Chronique avignonnaise

récit
Des stagiaires en Avignon...


Toulouse - Montpellier - Avignon.
Départ 13h11, Arrivée 16h50 (le retard n’est plus une option à la SNCF)... Tsit-tsit-tsit...les cigales et la chaleur...ne sont pas en grève. Bienvenue à Avignon !
Nous y passerons 4 jours de réunions-débats en forums-rencontres. C’est une ambiance particulière, celle de l’après 14 Juillet, de l’après annulation du IN, le moral des troupes n’est pas au plus haut, et les quelques parades des compagnies Off non- grévistes qui défilent dans les rues en distribuant tracts et sourires ressemblent à une mauvaise mascarade...
Impressions, vécus, analyses, c’est des photographies avec notre angle de vue, notre vitesse d’obturation, nos portraits. Il y a sûrement des ratés, des sur ou sous expositions, des flous, mais c’est des instantanés qu’on a voulu vous faire partager.






« Ton beau capitaine », met en scène la correspondance d’une haïtienne à son mari, ouvrier agricole émigré en Guadeloupe. La pièce navigue par le son, du réalisme au fantastique, de la présence/absence matérielle à l’envahissement imaginaire d’un autre lieu, d’un autre être.
Dans « un théâtre pour la vie » Christophe Théry invite au voyage à travers l’art, initie au plaisir : découvertes, drôlerie, invention, foisonnement de jeux de scène, performances de comédiens...
Le théâtre du Maquis présente « Falesa », des aventures haletantes dans le Pacifique, des poursuites dans la brousse, des tabous, un mariage bidon et une histoire fiévreuse d’amour ...
« Donc », trois individus ne peuvent supporter qu’un quatrième ne se mêle pas à leur conversation et se taire... L’histoire de l’impasse de discours, la parole utilisée comme un instrument face à la peur du vide, un univers où le singulier flirte avec l’universel.
De nos jours, en France, le temps d’un trajet ordinaire, deux femmes rescapées nous parlent de leur souffrance, de leur combat. « Alger, ma blanche » de Jean-Jacques Greneau. Comme un hymne à la résistance.
« Le carnaval des dupes », le décor est planté au XVIIème siècle dans un quartier populaire de Venise. Sur fond e spéculation immobilière et de révolte, une intrigue menée tambour battant dans un style débridé de la Commedia dell’Arte.

Et Alors ?

Rien.

Ces histoires, ces textes, ces comédiens, ces auteurs, ces joies, ces douleurs, ces rencontres que permet le théâtre en général, et les compagnies du off d’Avignon en particulier, vous n’en saurez pas plus que ces quelques lignes sorties des tracts laissés à l’abandon dans les casiers de la Maison du Off, rue Buffon, face au Palais des Papes.
Migration Culturelles Aquitaine Afrique, l’attrape théâtre, le théâtre du Maquis, le théâtre de l’éphémère, Cie le Minotaure, Lazzi Théâtre font partie de cette centaine de compagnies décidées à peser de tout leur poids sur le protocole d’accord signé fin juin par le MEDEF et des syndicats minoritaires, que le gouvernement s’apprêtait à amender avant de faire « faussement » marche arrière en fixant seulement un délai d’application au 1er janvier 2004.
Le 9 juillet, des compagnies du off décident la grève reconductible.

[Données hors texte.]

-- pv_equiv track=rewrite | github.com/julgitt/University_tasks | sztuczna_inteligencja/pracownia3/zad1/main.py | get_all_line_uncertain_indexes
-- ===== SOURCE A (Python) =====
-- def get_all_line_uncertain_indexes(domains, is_col, index):
--     uncertain_line_cells = set()
--     line_cells_on = set()
--     line_cells_off = set()
--     for i, bit in enumerate(domains[is_col][index][0]):
--         uncertain_line_cells.add(i)
--         if bit == 1:
--             line_cells_on.add(i)
--         elif bit == 0:
--             line_cells_off.add(i)
--
--     for example_solution in domains[is_col][index][1:]:
--         for i, bit in enumerate(example_solution):
--             if bit == 1:
--                 try:
--                     line_cells_off.remove(i)
--                 except KeyError:
--                     pass
--             elif bit == 0:
--                 try:
--                     line_cells_on.remove(i)
--                 except KeyError:
--                     pass
--
--     uncertain_line_cells.difference_update(line_cells_on)
--     uncertain_line_cells.difference_update(line_cells_off)
--     return uncertain_line_cells
-- ===== SOURCE B (Python) =====
-- def get_all_line_uncertain_indexes(domains, is_col, index):
--     solutions = domains[is_col][index]
--     first = solutions[0]
--     rest = solutions[1:]
--     uncertain = set()
--     for i, v in enumerate(first):
--         if v == 1:
--             certain = all(not (i < len(s) and s[i] == 0) for s in rest)
--         elif v == 0:
--             certain = all(not (i < len(s) and s[i] == 1) for s in rest)
--         else:
--             certain = False
--         if not certain:
--             uncertain.add(i)
--     return uncertain
-- ===== Notes on version B (the rewrite author's own statement) =====
-- stated objective: simpler
-- what changed: A builds three mutable sets (all indices, certain-on, certain-off), erases from them while streaming every later solution, and finally subtracts; B drops the set-subtraction machinery entirely and decides each index of the first solution directly with one index-major scan of the later solutions (a cell is uncertain iff its first-solution bit is not 0/1, or some later solution carries the opposite bit at that position).
import Mathlib
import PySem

Le 15 juillet, nous (stagiaires au couac, collectif urgence d’acteurs culturels de l’agglomération toulousaine) partons en Avignon et rejoignons au camping de Villeneuve les Avignon - de l’autre côté du Rhône - le Lazzi théâtre avec Martine, Guilleumette et Guillaume, Antoine, Lalou, Jean-Paul, Patrick et Stéphane.

Le mardi, l’équipe du Lazzi simule au volant de leur camion un départ d’Avignon avec force klaxon après avoir bloqué en chaîne humaine les portes de la cité pendant 507 secondes. Mais l’histoire du festival est déjà derrière eux. Le « in » annulé, les compagnies du off se sont divisées sur la procédure à suivre : mourir maintenant ou dans quelques mois ? Jouer ou ne pas jouer ? Plusieurs milliers d’euros sont nécessaires pour jouer au off (location d’un créneau horaire, déplacement, communication,...) Le sacrifice en vaut-il la peine ?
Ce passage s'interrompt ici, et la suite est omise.